We got 24 heroes who were called in about 48 hours ago. And [they] played in a very low division compared to Slovakia, who have got world-class players... I'm proud, I'm shocked. These players that were on the pitch, and also these players that didn't come on the pitch, the friendship and what they did was absolutely amazing and I will never forget this defeat. This is my best defeat in my career.
— John Jensen, Denmark national team caretaker manager

In interviews after the match, many Slovak players expressed their continued frustration for the friendly being inadequate preparation for their upcoming competitive fixtures.

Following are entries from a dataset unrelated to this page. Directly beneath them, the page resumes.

-- pv_equiv track=rewrite | github.com/kylehench/Python-Public | algo-practice/033_anagram.py | anagram1
-- ===== SOURCE A (Python) =====
-- def anagram1(s):
--   if len(s)%2 != 0:
--     return -1
--   b = {}
--   for ch in s[int(len(s)/2):]:
--     if ch in b:
--       b[ch] += 1
--     else:
--       b[ch] = 1
--   uncommon = 0
--   for ch in s[:int(len(s)/2)]:
--     if ch in b:
--       if b[ch] == 1:
--         del b[ch]
--       else:
--         b[ch] -= 1
--     else:
--       uncommon += 1
--   return uncommon
-- ===== SOURCE B (Python) =====
-- def anagram1(s):
--     # Count, per distinct first-half character, how many of its occurrences
--     # the second half cannot cover (multiset difference), instead of greedily
--     # consuming a mutable tally dict.
--     if len(s) % 2 != 0:
--         return -1
--     h = len(s) // 2
--     first, second = list(s[:h]), list(s[h:])
--     return sum(max(0, first.count(c) - second.count(c)) for c in set(first))
-- ===== Notes on version B (the rewrite author's own statement) =====
-- stated objective: simpler
-- what changed: Replaces A's mutable tally dict with greedy consume/delete/decrement loop by a direct multiset-difference computation: sum over the distinct first-half characters of max(0, count-in-first-half minus count-in-second-half).
import Mathlib
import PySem

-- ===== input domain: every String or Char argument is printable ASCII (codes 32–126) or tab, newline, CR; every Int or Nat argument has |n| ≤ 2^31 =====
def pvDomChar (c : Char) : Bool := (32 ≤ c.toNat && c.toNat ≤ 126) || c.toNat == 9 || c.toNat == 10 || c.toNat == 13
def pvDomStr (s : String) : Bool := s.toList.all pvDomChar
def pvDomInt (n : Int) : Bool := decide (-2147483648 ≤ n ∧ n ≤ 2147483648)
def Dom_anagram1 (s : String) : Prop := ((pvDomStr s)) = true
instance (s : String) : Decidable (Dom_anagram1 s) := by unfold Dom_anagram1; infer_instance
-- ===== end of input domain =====

-- B replaces A's mutable tally dict (greedy consume/delete/decrement) by a direct
-- multiset-difference sum over the distinct first-half characters (objective: simpler).

-- ===== PORT A =====
-- 'int(len(s)/2)' is ported as floor division by 2: on the even lengths that reach it
-- the two coincide exactly.
def anagram1 (s : String) : Int :=
  if PySem.Int.mod (PySem.Str.len s) 2 ≠ 0 then -1
  else
    let half := PySem.Int.floordiv (PySem.Str.len s) 2
    let b := (PySem.List.slice s.toList (some half) none).foldl
      (fun (b : PySem.Dict Char Int) ch =>
        if b.contains ch then b.modify ch 0 (· + 1) else b.insert ch 1)
      PySem.Dict.empty
    let r := (PySem.List.slice s.toList none (some half)).foldl
      (fun (st : PySem.Dict Char Int × Int) ch =>
        if st.1.contains ch then
          if st.1.getD ch 0 = 1 then (st.1.erase ch, st.2)
          else (st.1.modify ch 0 (· - 1), st.2)
        else (st.1, st.2 + 1))
      (b, 0)
    r.2

-- ===== PORT B =====
def anagram1_alt (s : String) : Int :=
  if PySem.Int.mod (PySem.Str.len s) 2 ≠ 0 then -1
  else
    let h := PySem.Int.floordiv (PySem.Str.len s) 2
    let first := PySem.List.slice s.toList none (some h)
    let second := PySem.List.slice s.toList (some h) none
    ((PySem.Set.ofList first).map
      (fun c => max 0 ((first.count c : Int) - (second.count c : Int)))).sum

-- ===== PRECONDITION & SPEC =====
def Spec_anagram1 (s : String) (out : Int) : Prop := out = anagram1_alt s
instance (s : String) (out : Int) : Decidable (Spec_anagram1 s out) := by unfold Spec_anagram1; infer_instance

-- ===== CLAIM (what is proved, stated in full; the proofs are below) =====
def Claim_equal_anagram1 : Prop := ∀ (s : String), Dom_anagram1 s → Spec_anagram1 s (anagram1 s)

-- ===== LEMMAS AND PROOFS =====

-- residual count of A's consuming loop, at the level of the remaining second-half multiset
def pvRes : List Char → List Char → Int
  | [], _ => 0
  | c :: l, m => if c ∈ m then pvRes l (m.erase c) else pvRes l m + 1

theorem pv_find?_filter (c k : Char) (items : List (Char × Int)) :
    List.find? (fun p => p.1 == c) (items.filter (fun p => !(p.1 == k)))
      = if c = k then none else List.find? (fun p => p.1 == c) items := by
  induction items with
  | nil => simp
  | cons p rest ih =>
    by_cases hpk : p.1 = k
    · rw [List.filter_cons_of_neg (by simp [hpk]), ih]
      by_cases hck : c = k
      · simp [hck]
      · rw [if_neg hck, if_neg hck,
          List.find?_cons_of_neg (by simp only [hpk, beq_iff_eq]; exact fun h => hck h.symm)]
    · rw [List.filter_cons_of_pos (by simp [hpk])]
      by_cases hpc : p.1 = c
      · have hck : ¬ c = k := fun h => hpk (by rw [hpc, h])
        rw [List.find?_cons_of_pos (by simp [hpc]), List.find?_cons_of_pos (by simp [hpc]),
            if_neg hck]
      · rw [List.find?_cons_of_neg (by simp [hpc]), List.find?_cons_of_neg (by simp [hpc]), ih]

theorem pv_get?_erase (d : PySem.Dict Char Int) (k c : Char) :
    (d.erase k).get? c = if c = k then none else d.get? c := by
  rcases d with ⟨items⟩
  simp only [PySem.Dict.erase, PySem.Dict.get?, pv_find?_filter]
  split_ifs <;> rfl

theorem pv_counter_get? (xs : List Char) (c : Char) :
    (PySem.Dict.counter xs).get? c
      = if 0 < xs.count c then some (xs.count c : Int) else none := by
  by_cases hm : c ∈ xs
  · have hc : (PySem.Dict.counter xs).contains c = true := by
      rw [PySem.Dict.contains_counter]; simpa using hm
    rw [PySem.Dict.contains_eq_isSome_get?] at hc
    rcases ho : (PySem.Dict.counter xs).get? c with _ | v
    · rw [ho] at hc; simp at hc
    · have hd := PySem.Dict.getD_counter xs c
      rw [PySem.Dict.getD_eq_get?_getD, ho] at hd
      simp at hd
      rw [if_pos (List.count_pos_iff.mpr hm), hd]
  · have hcount : xs.count c = 0 := List.count_eq_zero.mpr hm
    have hc : (PySem.Dict.counter xs).contains c = false := by
      rw [PySem.Dict.contains_counter]; simpa using hm
    rw [PySem.Dict.contains_eq_isSome_get?] at hc
    rcases ho : (PySem.Dict.counter xs).get? c with _ | v
    · simp [hcount]
    · rw [ho] at hc; simp at hc

theorem pv_build_eq_counter (sec : List Char) :
    sec.foldl (fun (b : PySem.Dict Char Int) ch =>
        if b.contains ch then b.modify ch 0 (· + 1) else b.insert ch 1)
      PySem.Dict.empty = PySem.Dict.counter sec := by
  rw [PySem.Dict.counter_eq_foldl]
  apply PySem.List.foldl_congr_mem
  intro d ch _
  by_cases hc : d.contains ch = true
  · simp [hc]
  · have h0 : d.getD ch 0 = 0 := PySem.Dict.getD_of_not_contains d (0 : Int) (by simpa using hc)
    simp [hc, PySem.Dict.modify, h0]

theorem pv_loop_spec (l : List Char) :
    ∀ (d : PySem.Dict Char Int) (m : List Char) (u : Int),
    (∀ c, d.get? c = if 0 < m.count c then some (m.count c : Int) else none) →
    (l.foldl (fun (st : PySem.Dict Char Int × Int) ch =>
        if st.1.contains ch then
          if st.1.getD ch 0 = 1 then (st.1.erase ch, st.2)
          else (st.1.modify ch 0 (· - 1), st.2)
        else (st.1, st.2 + 1)) (d, u)).2 = u + pvRes l m := by
  induction l with
  | nil => intro d m u _; simp [pvRes]
  | cons c l ih =>
    intro d m u hR
    rw [List.foldl_cons]
    by_cases hm : c ∈ m
    · have hpos : 0 < m.count c := List.count_pos_iff.mpr hm
      have hget : d.get? c = some (m.count c : Int) := by rw [hR c, if_pos hpos]
      have hcont : d.contains c = true := by
        rw [PySem.Dict.contains_eq_isSome_get?, hget]; rfl
      have hgetD : d.getD c 0 = (m.count c : Int) := by
        rw [PySem.Dict.getD_eq_get?_getD, hget]; rfl
      by_cases h1 : m.count c = 1
      · have : d.getD c 0 = 1 := by rw [hgetD, h1]; rfl
        simp only [hcont, if_true, this]
        rw [ih (d.erase c) (m.erase c) u ?_]
        · simp [pvRes, hm]
        · intro x
          rw [pv_get?_erase]
          by_cases hx : x = c
          · subst hx
            rw [if_pos rfl, List.count_erase_self, h1]
            simp
          · rw [if_neg hx, hR x, List.count_erase_of_ne hx]
      · have hne : d.getD c 0 ≠ 1 := by
          rw [hgetD]; exact_mod_cast h1
        simp only [hcont, if_true, if_neg hne]
        rw [ih (d.modify c 0 (· - 1)) (m.erase c) u ?_]
        · simp [pvRes, hm]
        · intro x
          have h2 : 2 ≤ m.count c := by omega
          rw [PySem.Dict.modify, PySem.Dict.get?_insert]
          by_cases hx : x = c
          · subst hx
            rw [if_pos rfl, hgetD, List.count_erase_self,
                if_pos (by omega : 0 < m.count x - 1)]
            congr 1
            push_cast [Nat.cast_sub (by omega : 1 ≤ m.count x)]
            ring
          · rw [if_neg hx, hR x, List.count_erase_of_ne hx]
    · have hcount : m.count c = 0 := List.count_eq_zero.mpr hm
      have hcont : d.contains c = false := by
        rw [PySem.Dict.contains_eq_isSome_get?, hR c, hcount]; rfl
      simp only [hcont, Bool.false_eq_true, if_false]
      rw [ih d m (u + 1) hR]
      simp [pvRes, hm]
      ring

theorem pv_ms_mem (l m : List Char) (c : Char) (h : c ∈ m) :
    ((c :: l : List Char) : Multiset Char) - (m : Multiset Char)
      = ((l : Multiset Char) - ((m.erase c : List Char) : Multiset Char)) := by
  have hpos : 0 < m.count c := List.count_pos_iff.mpr h
  ext a
  rw [Multiset.count_sub, Multiset.count_sub, Multiset.coe_count, Multiset.coe_count,
      Multiset.coe_count, Multiset.coe_count]
  simp only [List.count_cons, List.count_erase, beq_iff_eq]
  by_cases ha : a = c
  · subst ha; simp; omega
  · have hca : ¬ c = a := fun hh => ha hh.symm
    simp [hca]

theorem pv_ms_not_mem (l m : List Char) (c : Char) (h : ¬ c ∈ m) :
    ((c :: l : List Char) : Multiset Char) - (m : Multiset Char)
      = c ::ₘ ((l : Multiset Char) - (m : Multiset Char)) := by
  have hz : m.count c = 0 := List.count_eq_zero.mpr h
  ext a
  rw [Multiset.count_cons, Multiset.count_sub, Multiset.count_sub, Multiset.coe_count,
      Multiset.coe_count, Multiset.coe_count]
  simp only [List.count_cons, beq_iff_eq]
  by_cases ha : a = c
  · subst ha; simp [hz]
  · have hca : ¬ c = a := fun hh => ha hh.symm
    simp [hca, ha]

theorem pv_res_card (l : List Char) :
    ∀ m : List Char, pvRes l m = (((l : Multiset Char) - (m : Multiset Char)).card : Int) := by
  induction l with
  | nil => intro m; simp [pvRes]
  | cons c l ih =>
    intro m
    by_cases hm : c ∈ m
    · rw [pv_ms_mem l m c hm]
      simp [pvRes, hm, ih]
    · rw [pv_ms_not_mem l m c hm]
      simp [pvRes, hm, ih]

theorem pv_sum_card (f sec : List Char) :
    ((PySem.Set.ofList f).map
        (fun c => max 0 ((f.count c : Int) - (sec.count c : Int)))).sum
      = (((f : Multiset Char) - (sec : Multiset Char)).card : Int) := by
  have hfun : ∀ c ∈ PySem.Set.ofList f,
      max 0 ((f.count c : Int) - (sec.count c : Int))
        = ((f.count c - sec.count c : ℕ) : Int) := by
    intro c _
    omega
  rw [List.map_congr_left hfun]
  rw [← List.sum_toFinset _ (PySem.Set.nodup_ofList f)]
  have htf : (PySem.Set.ofList f).toFinset = f.toFinset := by
    ext a
    simp [List.mem_toFinset, PySem.Set.mem_ofList]
  rw [htf]
  have hcnt : ∀ a, ((f : Multiset Char) - (sec : Multiset Char)).count a
      = f.count a - sec.count a := by
    intro a
    rw [Multiset.count_sub, Multiset.coe_count, Multiset.coe_count]
  have hsub : ((f : Multiset Char) - (sec : Multiset Char)).toFinset ⊆ f.toFinset := by
    intro a ha
    rw [Multiset.mem_toFinset] at ha
    have hp := Multiset.count_pos.mpr ha
    rw [hcnt] at hp
    rw [List.mem_toFinset]
    exact List.count_pos_iff.mp (by omega)
  have hz : ∀ x ∈ f.toFinset, x ∉ ((f : Multiset Char) - (sec : Multiset Char)).toFinset →
      f.count x - sec.count x = 0 := by
    intro a _ hna
    rw [Multiset.mem_toFinset] at hna
    have h0 := Multiset.count_eq_zero.mpr hna
    rw [hcnt] at h0
    omega
  have hnat : ∑ c ∈ f.toFinset, (f.count c - sec.count c)
      = ((f : Multiset Char) - (sec : Multiset Char)).card :=
    calc ∑ c ∈ f.toFinset, (f.count c - sec.count c)
        = ∑ c ∈ ((f : Multiset Char) - (sec : Multiset Char)).toFinset,
            (f.count c - sec.count c) := (Finset.sum_subset hsub hz).symm
      _ = ∑ c ∈ ((f : Multiset Char) - (sec : Multiset Char)).toFinset,
            ((f : Multiset Char) - (sec : Multiset Char)).count c :=
          Finset.sum_congr rfl (fun a _ => (hcnt a).symm)
      _ = ((f : Multiset Char) - (sec : Multiset Char)).card :=
          Multiset.toFinset_sum_count_eq _
  rw [← Nat.cast_sum, hnat]

theorem pv_key (f sec : List Char) :
    (f.foldl (fun (st : PySem.Dict Char Int × Int) ch =>
        if st.1.contains ch then
          if st.1.getD ch 0 = 1 then (st.1.erase ch, st.2)
          else (st.1.modify ch 0 (· - 1), st.2)
        else (st.1, st.2 + 1))
      (sec.foldl (fun (b : PySem.Dict Char Int) ch =>
          if b.contains ch then b.modify ch 0 (· + 1) else b.insert ch 1)
        PySem.Dict.empty, 0)).2
    = ((PySem.Set.ofList f).map
        (fun c => max 0 ((f.count c : Int) - (sec.count c : Int)))).sum := by
  rw [pv_build_eq_counter]
  rw [pv_loop_spec f (PySem.Dict.counter sec) sec 0 (pv_counter_get? sec)]
  rw [pv_res_card, pv_sum_card]
  ring

-- ===== VERDICT (by name: the statement is the Claim_ definition above) =====
theorem anagram1_spec : Claim_equal_anagram1 := by
  unfold Claim_equal_anagram1
  intro s _
  unfold Spec_anagram1 anagram1 anagram1_alt
  by_cases h : PySem.Int.mod (PySem.Str.len s) 2 ≠ 0
  · rw [if_pos h, if_pos h]
  · rw [if_neg h, if_neg h]
    exact pv_key _ _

The Danes have laughed at us and the whole of UEFA, such things should not happen, it is sad, but there was nothing we could do about it. This should not happen at such a level. We had a chance for more goals, even though they play in lower leagues, they know how to play football. If they close the space, unless you break them with quick goals, they resist the whole match.
— Adam Nemec

Maybe everyone thought, given the leagues in which they compete, that we should beat them 10–0. As a result, we managed it, we worked out the chances for more than three goals, it was not easy considering that they defended with ten players. The coach encouraged us not to underestimate anything and stressed to us that it was a preparation for the next match and so we approached it as such. I think that the match fulfilled its purpose, it is definitely better to play such a match rather than not play anything during the week. The opponent did not have the quality of the real team from Denmark, but we could not do anything about it and now we will concentrate on the match against Ukraine.
— Ján Greguš

It was such a strange match. We played against an opponent that we knew what they would be like. It was the hardest thing to do in your head. Luckily, we managed to score three goals, we won and the best part is that we already have this match behind us. I would not say that we were only disappointed, we were also angry. We were looking forward to a good opponent and we had to play against the rival we played. However, we must admit that we expected them to be worse than they were. On the other hand, everyone can defend nowadays. They were shut in and we had to push through them.
— Martin Škrtel

On 6 September 2018, the day after the match, the DBU announced that the replacement players would return to their clubs, and a temporary agreement until 30 September had been reached with the players' union, thus enabling the originally selected squad, featuring the regular national team players, to play in their first Nations League fixture. On 9 September, Denmark won 2–0 at home against Wales in Aarhus with a brace from Christian Eriksen. On the same day, Slovakia lost their opening Nations League match away to Ukraine following a late penalty scored by Andriy Yarmolenko. Slovakia manager Ján Kozák would later resign the following month after over five years as coach, and the team was to be relegated from their Nations League group, but was ultimately saved from relegation by the format change of the Nations League for the upcoming edition. Denmark would go on to finish undefeated in their Nations League group, and were promoted to League A.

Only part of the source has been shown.